What Should We Be Assessing in a World with AI? Insights from Higher Education Educators

November 25, 2025

The arrival of generative AI tools such as ChatGPT has disrupted how we think about assessment in higher education. As educators, we’re facing a critical question: What should we actually be assessing when students have access to these powerful tools?

Our recent study explored how 28 Canadian higher education educators are navigating this challenge. Through in-depth interviews, we discovered that educators are positioning themselves as “stewards of learning with integrity” – carefully drawing boundaries between acceptable and unacceptable uses of chatbots in student assessments.

Screenshot of an academic journal article header from Assessment & Evaluation in Higher Education, published by Routledge. The article title reads: “What should we be assessing exactly? Higher education staff narratives on gen AI integration of assessment in a postplagiarism era.” Authors listed are Sarah Elaine Eaton, Beatriz Antonieta Moya Figueroa, Brenda McDermott, Rahul Kumar, Robert Brennan, and Jason Wiens, with institutional affiliations including University of Calgary, Pontificia Universidad Católica de Chile, Brock University, and others. The DOI link is visible at the top: https://doi.org/10.1080/02602938.2025.2587246.

Where Educators Found Common Ground

Across disciplines, participants agreed that prompting skills and critical thinking are appropriate to assess with chatbot integration. Prompting requires students to demonstrate foundational knowledge, clear communication skills, and ethical principles like transparency and respect. Critical thinking assessments can leverage chatbots’ current limitations – their unreliable arguments, weak fact-checking, and inability to explain reasoning – positioning students as evaluators of AI-generated content.

The Nuanced Territory of Writing Assessment

Writing skills proved far more controversial. Educators accepted chatbot use for brainstorming (generating initial ideas) and editing (grammar checking after independent writing), but only under specific conditions: students must voice their own ideas, complete the core writing independently, and critically evaluate any AI suggestions.

Notably absent from discussions was the composition phase – the actual process of developing and organizing original arguments. This silence suggests educators view composition as distinctly human cognitive work that should remain student-generated, even as peripheral tasks might accommodate technological assistance.

Broader Concerns

Participants raised important challenges beyond specific skill assessments: language standardization that erases student voice, potential for overreliance on AI, blurred authorship boundaries, and untraceable forms of academic misconduct.

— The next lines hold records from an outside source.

-- pv_equiv track=rewrite | github.com/LingQi000809/Ghibli-chord-generation | rnn.py | create_datasets
-- ===== SOURCE A (Python) =====
-- def create_datasets(notes, char_to_int, seq_length):
--     """Generate sequences of a given seq_length to use as input for the RNN model"""
--     dataX = []
--     dataY = []
--     n_chars = len(notes)
--
--     for i in range(0, n_chars - seq_length, 1):
--         seq_in = notes[i:i + seq_length]
--         seq_out = notes[i + seq_length]
--         dataX.append([char_to_int[char] for char in seq_in])
--         dataY.append(char_to_int[seq_out])
--     return dataX, dataY
-- ===== SOURCE B (Python) =====
-- def create_datasets(notes, char_to_int, seq_length):
--     """Generate sequences of a given seq_length to use as input for the RNN model"""
--     dataX = []
--     dataY = []
--     if len(notes) <= seq_length:
--         return dataX, dataY
--     window = []
--     for note in notes:
--         code = char_to_int[note]
--         if len(window) == seq_length:
--             dataX.append(window)
--             dataY.append(code)
--         window = window + [code]
--         if len(window) > seq_length:
--             window = window[1:]
--     return dataX, dataY
-- ===== Notes on version B (the rewrite author's own statement) =====
-- stated objective: alternative
-- what changed: B is a single left-to-right pass over notes that maintains a sliding window of the last seq_length codes as loop state (emit window+code when full, then push/trim), instead of A's index loop that re-slices notes and re-encodes every overlapping window.
-- outside the precondition, e.g. on create_datasets(['a'], {'a': 0}, -1): A returns ([[], []], [0, 0]), B returns ([], [])
import Mathlib
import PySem

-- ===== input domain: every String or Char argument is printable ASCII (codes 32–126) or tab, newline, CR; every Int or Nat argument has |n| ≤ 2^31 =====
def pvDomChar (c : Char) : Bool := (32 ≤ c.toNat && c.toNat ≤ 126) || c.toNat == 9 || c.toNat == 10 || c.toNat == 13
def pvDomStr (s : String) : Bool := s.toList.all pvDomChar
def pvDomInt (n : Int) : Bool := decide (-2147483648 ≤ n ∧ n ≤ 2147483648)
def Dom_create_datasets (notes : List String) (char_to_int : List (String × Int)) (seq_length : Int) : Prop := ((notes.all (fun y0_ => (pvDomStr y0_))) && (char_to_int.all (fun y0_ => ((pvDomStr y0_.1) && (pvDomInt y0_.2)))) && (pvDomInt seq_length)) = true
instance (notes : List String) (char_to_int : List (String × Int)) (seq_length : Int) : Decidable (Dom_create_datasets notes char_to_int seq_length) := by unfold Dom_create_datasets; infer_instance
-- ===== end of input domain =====

-- B replaces A's index loop (re-slicing and re-encoding every overlapping window) by one pass that
-- keeps a sliding window of codes as loop state. Return-value equivalence on Pre_.

-- ===== PORT A =====
-- dict lookup (first match); shared primitive for both ports, `.getD 0` is unreachable under Pre_ (KeyError is excluded)
def pvEnc (char_to_int : List (String × Int)) (ch : String) : Int :=
  ((PySem.Dict.mk char_to_int).get? ch).getD 0

def create_datasets (notes : List String) (char_to_int : List (String × Int)) (seq_length : Int) : List (List Int) × List Int :=
  let dataX : List (List Int) := []
  let dataY : List Int := []
  let n_chars : Int := notes.length
  (PySem.List.pyRange 0 (n_chars - seq_length) 1).foldl
    (fun st i =>
      let seq_in := PySem.List.slice notes (some i) (some (i + seq_length))
      let seq_out := PySem.List.pyGetD notes (i + seq_length) ""   -- notes[i+seq_length]; in range under Pre_
      (st.1 ++ [seq_in.map (fun ch => pvEnc char_to_int ch)],
       st.2 ++ [pvEnc char_to_int seq_out]))
    (dataX, dataY)

-- ===== PORT B =====
def create_datasets_alt (notes : List String) (char_to_int : List (String × Int)) (seq_length : Int) : List (List Int) × List Int :=
  let dataX : List (List Int) := []
  let dataY : List Int := []
  if (notes.length : Int) ≤ seq_length then (dataX, dataY)
  else
    let st := notes.foldl
      (fun st note =>
        let code := pvEnc char_to_int note
        let st :=
          if (st.2.2.length : Int) = seq_length
          then (st.1 ++ [st.2.2], st.2.1 ++ [code], st.2.2)
          else st
        let window := st.2.2 ++ [code]
        let window :=
          if seq_length < (window.length : Int)
          then PySem.List.slice window (some 1) none
          else window
        (st.1, st.2.1, window))
      (dataX, dataY, ([] : List Int))
    (st.1, st.2.1)

-- ===== PRECONDITION & SPEC =====
-- Pre_ excludes (a) negative seq_length — outside the task's natural domain, where A's behaviour rests on
-- accidental negative-index wraparound and can also raise IndexError — and (b) inputs whose notes contain a
-- character missing from char_to_int while the loop runs, on which A raises KeyError.
def Pre_create_datasets (notes : List String) (char_to_int : List (String × Int)) (seq_length : Int) : Prop :=
  0 ≤ seq_length ∧
  ((notes.length : Int) ≤ seq_length ∨ ∀ ch ∈ notes, ((PySem.Dict.mk char_to_int).get? ch).isSome)
instance (notes : List String) (char_to_int : List (String × Int)) (seq_length : Int) : Decidable (Pre_create_datasets notes char_to_int seq_length) := by unfold Pre_create_datasets; infer_instance

def pvWitness_create_datasets : List String × (List (String × Int)) × Int :=
  (["a", "b", "a", "c"], [("a", 0), ("b", 1), ("c", 2)], 2)

def Spec_create_datasets (notes : List String) (char_to_int : List (String × Int)) (seq_length : Int) (out : List (List Int) × List Int) : Prop := out = create_datasets_alt notes char_to_int seq_length
instance (notes : List String) (char_to_int : List (String × Int)) (seq_length : Int) (out : List (List Int) × List Int) : Decidable (Spec_create_datasets notes char_to_int seq_length out) := by unfold Spec_create_datasets; infer_instance

-- ===== CLAIM (what is proved, stated in full; the proofs are below) =====
def Claim_equal_create_datasets : Prop := ∀ (notes : List String) (char_to_int : List (String × Int)) (seq_length : Int), Dom_create_datasets notes char_to_int seq_length → Pre_create_datasets notes char_to_int seq_length → Spec_create_datasets notes char_to_int seq_length (create_datasets notes char_to_int seq_length)

-- ===== LEMMAS AND PROOFS =====

-- A's loop, split into its two independent accumulators and turned into two maps.
theorem create_datasets_eq_maps (notes : List String) (char_to_int : List (String × Int)) (seq_length : Int) :
    create_datasets notes char_to_int seq_length =
      ((PySem.List.pyRange 0 ((notes.length : Int) - seq_length) 1).map
        (fun i => (PySem.List.slice notes (some i) (some (i + seq_length))).map (pvEnc char_to_int)),
       (PySem.List.pyRange 0 ((notes.length : Int) - seq_length) 1).map
        (fun i => pvEnc char_to_int (PySem.List.pyGetD notes (i + seq_length) ""))) := by
  unfold create_datasets
  rw [PySem.List.foldl_prod_mk
    (f := fun acc i => acc ++ [(PySem.List.slice notes (some i) (some (i + seq_length))).map (pvEnc char_to_int)])
    (g := fun acc i => acc ++ [pvEnc char_to_int (PySem.List.pyGetD notes (i + seq_length) "")])]
  rw [PySem.List.foldl_append_singleton_eq_map, PySem.List.foldl_append_singleton_eq_map]
  simp

-- map commutes with a nonnegative slice
theorem map_slice_nonneg {α β : Type} (f : α → β) (xs : List α) (a b : Int) (ha : 0 ≤ a) (hb : 0 ≤ b) :
    (PySem.List.slice xs (some a) (some b)).map f =
      PySem.List.slice (xs.map f) (some a) (some b) := by
  rw [PySem.List.slice_toNat xs ha hb, PySem.List.slice_toNat (xs.map f) ha hb]
  simp [List.map_take, List.map_drop]

-- B's loop body on the already-encoded stream, window length as a Nat
def pvStep (L : Nat) (st : List (List Int) × List Int × List Int) (c : Int) :
    List (List Int) × List Int × List Int :=
  let st := if st.2.2.length = L then (st.1 ++ [st.2.2], st.2.1 ++ [c], st.2.2) else st
  let w := st.2.2 ++ [c]
  (st.1, st.2.1, if L < w.length then w.tail else w)

theorem alt_body_eq (char_to_int : List (String × Int)) (L : Nat) :
    (fun (st : List (List Int) × List Int × List Int) (note : String) =>
        let code := pvEnc char_to_int note
        let st :=
          if (st.2.2.length : Int) = ((L : Nat) : Int)
          then (st.1 ++ [st.2.2], st.2.1 ++ [code], st.2.2)
          else st
        let window := st.2.2 ++ [code]
        let window :=
          if ((L : Nat) : Int) < (window.length : Int)
          then PySem.List.slice window (some 1) none
          else window
        (st.1, st.2.1, window)) =
      (fun st note => pvStep L st (pvEnc char_to_int note)) := by
  funext st note
  simp only [pvStep, Nat.cast_inj, Nat.cast_lt, PySem.List.slice_from_one]

-- fill phase: while the window is not yet full, nothing is emitted and codes accumulate
theorem pvStep_fill (L : Nat) : ∀ (cs : List Int) (X : List (List Int)) (Y w : List Int),
    w.length + cs.length ≤ L → cs.foldl (pvStep L) (X, Y, w) = (X, Y, w ++ cs) := by
  intro cs
  induction cs with
  | nil => intro X Y w _; simp
  | cons c cs ih =>
    intro X Y w h
    simp only [List.length_cons] at h
    have h1 : w.length ≠ L := by omega
    have h2 : ¬ L < (w ++ [c]).length := by simp; omega
    simp only [List.foldl_cons, pvStep, if_neg h1, if_neg h2]
    rw [ih X Y (w ++ [c]) (by simp; omega)]
    simp

-- the sequence of windows emitted by the sliding phase
def pvWins (w : List Int) : List Int → List (List Int)
  | [] => []
  | c :: cs => w :: pvWins ((w ++ [c]).tail) cs

-- slide phase: once full, each step emits the current window and the incoming code
theorem pvStep_slide (L : Nat) : ∀ (cs : List Int) (X : List (List Int)) (Y w : List Int),
    w.length = L →
    (cs.foldl (pvStep L) (X, Y, w)).1 = X ++ pvWins w cs ∧
    (cs.foldl (pvStep L) (X, Y, w)).2.1 = Y ++ cs := by
  intro cs
  induction cs with
  | nil => intro X Y w _; simp [pvWins]
  | cons c cs ih =>
    intro X Y w hw
    have h2 : L < (w ++ [c]).length := by simp; omega
    simp only [List.foldl_cons, pvStep, if_pos hw, if_pos h2]
    have hlen : ((w ++ [c]).tail).length = L := by simp; omega
    obtain ⟨ih1, ih2⟩ := ih (X ++ [w]) (Y ++ [c]) ((w ++ [c]).tail) hlen
    refine ⟨?_, ?_⟩
    · rw [ih1, pvWins]; simp
    · rw [ih2]; simp

-- the emitted windows are exactly the length-|w| slices of the full stream
theorem pvWins_eq_map : ∀ (cs w : List Int),
    pvWins w cs = (List.range cs.length).map (fun i => ((w ++ cs).drop i).take w.length) := by
  intro cs
  induction cs with
  | nil => intro w; simp [pvWins]
  | cons c cs ih =>
    intro w
    rw [pvWins, List.length_cons, List.range_succ_eq_map, List.map_cons, List.map_map]
    congr 1
    · simp [List.take_left']
    · rw [ih ((w ++ [c]).tail)]
      have hlen : ((w ++ [c]).tail).length = w.length := by simp
      rw [hlen]
      apply List.map_congr_left
      intro i _
      simp only [Function.comp]
      have h1 : (w ++ [c]).tail ++ cs = (w ++ c :: cs).tail := by
        rw [← List.tail_append_of_ne_nil (by simp)]
        simp
      rw [h1, List.drop_tail]
  
-- ===== VERDICT (by name: the statement is the Claim_ definition above) =====
theorem create_datasets_spec : Claim_equal_create_datasets := by
  intro notes char_to_int seq_length _ hpre
  obtain ⟨hs, _⟩ := hpre
  obtain ⟨L, rfl⟩ : ∃ L : Nat, seq_length = (L : Int) := ⟨seq_length.toNat, by omega⟩
  unfold Spec_create_datasets create_datasets_alt
  by_cases hle : (notes.length : Int) ≤ (L : Int)
  · simp only [if_pos hle]
    rw [create_datasets_eq_maps, PySem.List.pyRange_one_eq_nil (by omega)]
    simp
  · simp only [if_neg hle]
    rw [not_le] at hle
    have hLn : L < notes.length := by exact_mod_cast hle
    rw [alt_body_eq, ← List.foldl_map]
    set encoded := notes.map (pvEnc char_to_int) with henc
    have hlen : encoded.length = notes.length := by simp [henc]
    rw [show encoded = encoded.take L ++ encoded.drop L from (List.take_append_drop L encoded).symm,
        List.foldl_append]
    rw [pvStep_fill L (encoded.take L) [] [] [] (by simp)]
    simp only [List.nil_append]
    obtain ⟨h1, h2⟩ := pvStep_slide L (encoded.drop L) [] [] (encoded.take L)
      (by simp [hlen]; omega)
    rw [create_datasets_eq_maps]
    refine Prod.ext ?_ ?_
    · -- dataX
      simp only [h1, List.nil_append]
      rw [pvWins_eq_map]
      have hwl : (encoded.take L).length = L := by simp [hlen]; omega
      have hdl : (encoded.drop L).length = notes.length - L := by simp [hlen]
      rw [hwl, hdl, List.take_append_drop, PySem.List.pyRange_one, List.map_map]
      have hb : ((notes.length : Int) - (L : Int) - 0).toNat = notes.length - L := by omega
      rw [hb]
      apply List.map_congr_left
      intro k hk
      simp only [Function.comp, zero_add]
      rw [map_slice_nonneg _ _ _ _ (by positivity) (by positivity), ← henc,
          PySem.List.slice_natCast_add]
    · -- dataY
      simp only [h2, List.nil_append]
      calc (PySem.List.pyRange 0 ((notes.length : Int) - (L : Int)) 1).map
              (fun i => pvEnc char_to_int (PySem.List.pyGetD notes (i + (L : Int)) ""))
          = (PySem.List.pyRange 0 ((notes.length : Int) - (L : Int)) 1).map
              (fun i => PySem.List.pyGetD encoded (i + (L : Int)) (pvEnc char_to_int "")) := by
            apply List.map_congr_left
            intro i hi
            rw [PySem.List.mem_pyRange_one] at hi
            rw [PySem.List.pyGetD_eq_getElem notes "" (by omega) (by omega),
                PySem.List.pyGetD_eq_getElem encoded (pvEnc char_to_int "") (by omega)
                  (by rw [hlen]; omega)]
            simp [henc]
        _ = (PySem.List.pyRange (L : Int) (notes.length : Int) 1).map
              (fun j => PySem.List.pyGetD encoded j (pvEnc char_to_int "")) := by
            rw [PySem.List.pyRange_one, PySem.List.pyRange_one, List.map_map, List.map_map]
            have hb : (((notes.length : Int) - (L : Int) - 0).toNat)
                = (((notes.length : Int) - (L : Int)).toNat) := by omega
            rw [hb]
            apply List.map_congr_left
            intro k _
            simp only [Function.comp]
            have h3 : (0 : Int) + (k : Int) + (L : Int) = (L : Int) + (k : Int) := by ring
            rw [h3]
        _ = encoded.drop L := by
            rw [show ((notes.length : Int)) = ((encoded.length : Int)) by rw [hlen]]
            simpa [PySem.List.len] using
              PySem.List.map_pyGetD_pyRange encoded (pvEnc char_to_int "")
                (a := (L : Int)) (by positivity)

Many emphasized that students training to become professional communicators shouldn’t rely on AI for core writing tasks.

Moving Forward

Our findings suggest that ethical AI integration in assessment requires more than policies, it demands ongoing conversations about what makes learning authentic in technology-mediated environments. Educators need support in identifying which ‘cognitive offloads’ are appropriate, understanding how AI works, and building students’ evaluative judgment skills.

The key insight? Assessment in the AI era isn’t about banning technology, but about distinguishing between tasks where AI can enhance learning and those where independent human cognition remains essential. As one participant reflected: we must continue asking ourselves, “What should we be assessing exactly?”

The postplagiarism era requires us to protect academic standards while preparing students for technology-rich professional environments – a delicate balance that demands ongoing dialogue, flexibility, and our commitment to learning and student success.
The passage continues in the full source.